Пропали кинопробы Высоцкого у Гайдая, безжалостно выброшенные на помойку. Да и только ли его! В ту пору Золотухин пробовался на роль Гоголя у Ромма. Съемки шли две недели. И лента тоже ушла в мусор… Валерка жаловался: я так старался!..
…Машина пробивается через серое дымное пространство грязной февральской Москвы. Наше место проживания с его климатическими особенностями зимнего периода никаких положительных эмоций не вызывает. У природы, может, и нет плохой погоды, но мерзопакостной — полно! Ее общий короткий прогноз и характеристика: «Бр-р-р!»
Сочатся стекающей с бортов темной жижей изрыгающие копоть грузовики, замызганные легковушки пылят из-под колес соляной кислотной водицей, сугробы с шапками черной коросты тянутся по краям тротуаров, и черные голые деревья, распялив ветви, словно недоумевают над своим бытием в этой туманной бесконечной мороси. Когда же, независимо от времен года, столичные улицы станут такими же чистыми, как в Европе и в Америке? Или, как думалось многим, дело в капиталистическом укладе заботы о городе? Нет, ни капитализм, ни его уклад оказались ни при чем. Прошли десятилетия, изменились лишь марки машин, а грязищи еще и прибавилось.
— Я познакомлю тебя с Марком Донским, — говорит Ирина. — Повесть твоя вполне киношная, пусть он оценит ее, как режиссер.
— Ты говоришь о прицеле на постановку картины?
— А почему бы нет? Надо пробовать! Из ста выстрелов даже вслепую один попадает в точку…
— Ну да. А неисправные часы два раза в сутки показывают правильное время…
Приехали на Красносельскую, в ее дом, стоящий рядом с вечно пустующим и непопулярным Леснорядским рынком; дом старый, с высокими потолками, просторными апартаментами, но изрядно обветшалый. Ныне — снесенный, замененный современной, посверкивающей затемненными стеклами, коробкой. Преимущество квартиры: огромная кухня. Для актерских посиделок — в самый раз.
В отличие от многих актрис, в быту — неумех и лентяек, могла Ира в считанные минуты из ничего соорудить на столе кулинарные чудеса с такой сноровкой, ловкостью и изяществом, что все ее действа походили на фокус.

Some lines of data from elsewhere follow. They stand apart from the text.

theorem filter_range_trunc (Q : Nat → Bool) : ∀ (n E : Nat), E < n →
    (List.range n).filter (fun k => Q k && decide (k ≤ E)) = (List.range (E+1)).filter Q := by
  intro n
  induction n with
  | zero => intro E h; omega
  | succ m ih =>
    intro E h
    by_cases hE : E = m
    · subst hE
      apply List.filter_congr
      intro k hk
      simp only [List.mem_range, Nat.lt_succ_iff] at hk
      simp [hk]
    · have hlt : E < m := by omega
      rw [List.range_succ, List.filter_append, ih E hlt]
      have : (Q m && decide (m ≤ E)) = false := by simp; omega
      simp [this]

theorem skipA_eq (chars : List Char) : ∀ (fuel s : Nat), chars.length - s ≤ fuel →
    skipA chars fuel s = s + ((chars.drop s).takeWhile PySem.Chars.isspace).length := by
  intro fuel
  induction fuel with
  | zero =>
    intro s h
    have : chars.drop s = [] := List.drop_eq_nil_of_le (by omega)
    simp [skipA, this]
  | succ fuel ih =>
    intro s h
    by_cases hs : s < chars.length
    · have hdrop : chars.drop s = chars[s] :: chars.drop (s+1) := List.drop_eq_getElem_cons hs
      have hgetD : chars.getD s ' ' = chars[s] := List.getD_eq_getElem chars ' ' hs
      by_cases hsp : PySem.Chars.isspace chars[s] = true
      · rw [show skipA chars (fuel+1) s = skipA chars fuel (s+1) by
            simp [skipA, hs, hgetD, hsp]]
        rw [ih (s+1) (by omega), hdrop, List.takeWhile_cons, if_pos hsp, List.length_cons]
        omega
      · have hcond : ¬(s < chars.length ∧ PySem.Chars.isspace (chars.getD s ' ') = true) := by
          rw [hgetD]; exact fun hc => hsp hc.2
        rw [show skipA chars (fuel+1) s = s by rw [skipA, if_neg hcond]]
        rw [hdrop, List.takeWhile_cons, if_neg hsp]
        simp
    · have : chars.drop s = [] := List.drop_eq_nil_of_le (by omega)
      have hcond : ¬(s < chars.length ∧ PySem.Chars.isspace (chars.getD s ' ') = true) := by
        exact fun hc => hs hc.1
      rw [show skipA chars (fuel+1) s = s by rw [skipA, if_neg hcond]]
      simp [this]

theorem scanA_eq (chars : List Char) : ∀ (fuel j : Nat) (db dk dp : Int) (inS esc : Bool),
    chars.length - j ≤ fuel →
    scanA chars fuel j db dk dp inS esc = j + valueLenB (chars.drop j) db dk dp inS esc := by
  intro fuel
  induction fuel with
  | zero =>
    intro j db dk dp inS esc h
    have : chars.drop j = [] := List.drop_eq_nil_of_le (by omega)
    simp [scanA, this, valueLenB]
  | succ fuel ih =>
    intro j db dk dp inS esc h
    by_cases hj : j < chars.length
    · have hdrop : chars.drop j = chars[j] :: chars.drop (j+1) := List.drop_eq_getElem_cons hj
      have hgetD : chars.getD j ' ' = chars[j] := List.getD_eq_getElem chars ' ' hj
      rw [hdrop, scanA, valueLenB, if_pos hj, hgetD]
      by_cases h1 : esc = true
      · simp only [if_pos h1]; rw [ih (j+1) _ _ _ _ _ (by omega)]; omega
      · simp only [if_neg h1]
        by_cases h2 : chars[j] = '\\' ∧ inS = true
        · simp only [if_pos h2]; rw [ih (j+1) _ _ _ _ _ (by omega)]; omega
        · simp only [if_neg h2]
          by_cases h3 : chars[j] = '"'
          · simp only [if_pos h3]; rw [ih (j+1) _ _ _ _ _ (by omega)]; omega
          · simp only [if_neg h3]
            by_cases h4 : inS = false
            · simp only [if_pos h4]
              by_cases h5 : chars[j] = '{'
              · simp only [if_pos h5]; rw [ih (j+1) _ _ _ _ _ (by omega)]; omega
              · simp only [if_neg h5]
                by_cases h6 : chars[j] = '}'
                · simp only [if_pos h6]
                  by_cases h7 : db = 0 ∧ dk = 0 ∧ dp = 0
                  · simp only [if_pos h7]; omega
                  · simp only [if_neg h7]; rw [ih (j+1) _ _ _ _ _ (by omega)]; omega
                · simp only [if_neg h6]
                  by_cases h8 : chars[j] = '['
                  · simp only [if_pos h8]; rw [ih (j+1) _ _ _ _ _ (by omega)]; omega
                  · simp only [if_neg h8]
                    by_cases h9 : chars[j] = ']'
                    · simp only [if_pos h9]
                      by_cases h10 : db = 0 ∧ dk = 0 ∧ dp = 0
                      · simp only [if_pos h10]; omega
                      · simp only [if_neg h10]; rw [ih (j+1) _ _ _ _ _ (by omega)]; omega
                    · simp only [if_neg h9]
                      by_cases h11 : chars[j] = '('
                      · simp only [if_pos h11]; rw [ih (j+1) _ _ _ _ _ (by omega)]; omega
                      · simp only [if_neg h11]
                        by_cases h12 : chars[j] = ')'
                        · simp only [if_pos h12]; rw [ih (j+1) _ _ _ _ _ (by omega)]; omega
                        · simp only [if_neg h12]
                          by_cases h13 : chars[j] = ',' ∧ db = 0 ∧ dk = 0 ∧ dp = 0
                          · simp only [if_pos h13]; omega
                          · simp only [if_neg h13]; rw [ih (j+1) _ _ _ _ _ (by omega)]; omega
            · simp only [if_neg h4]; rw [ih (j+1) _ _ _ _ _ (by omega)]; omega
    · have hdrop : chars.drop j = [] := List.drop_eq_nil_of_le (by omega)
      rw [show scanA chars (fuel+1) j db dk dp inS esc = j by simp [scanA, hj]]
      simp [hdrop, valueLenB]

theorem length_take_drop_while (p : Char → Bool) (l : List Char) :
    (l.takeWhile p).length + (l.dropWhile p).length = l.length := by
  conv_rhs => rw [← List.takeWhile_append_dropWhile (p := p) (l := l)]
  rw [List.length_append]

Впрочем, тут обошлось без чудес: попили кофе, поговорили о театральных новостях, о ее принципиальном разговоре с Марком Захаровым о хоть какой-нибудь роли помимо массовок, из которых он ее с каким-то садизмом не выпускал, словно за что-то мстя.
— Ну, и что он сказал?
— Да так, в лоб… Мол, а что ты из себя представляешь? Ну, губки, глазки, овал лица, скажи спасибо, что в труппе…
— Да пошли ты его куда подальше… Театров в Москве полно, на Захарове свет клином не сошелся.
Она поджала губы, промолчав. Да и я не стал развивать тему. Бесполезно. Она была привязана к театру, к мужу Саше, там же игравшему, причем, в отличие от нее, фавориту главрежа. Она вообще была домашней, бесконечно привязанной ко всему ей обретенному: дому, друзьям, семье, работе, и получавшей со всех сторон пощечины, сносимые ей внешне бесстрастно, но переживаемые едва ли не с отчаянием в своем хрупком, израненном одиночестве.
И так тянулись годы: с театральной бесперспективностью, ветреным гуленой Сашей, нескончаемой чередой застолий с его друзьями и знакомцами, кухонными обслуживающими обязанностями, и все это — через глубокий вдох и тяжелый слезный выдох… Источник терпения в итоге иссяк, но только тогда, когда исчерпался до дна, со всем осадком…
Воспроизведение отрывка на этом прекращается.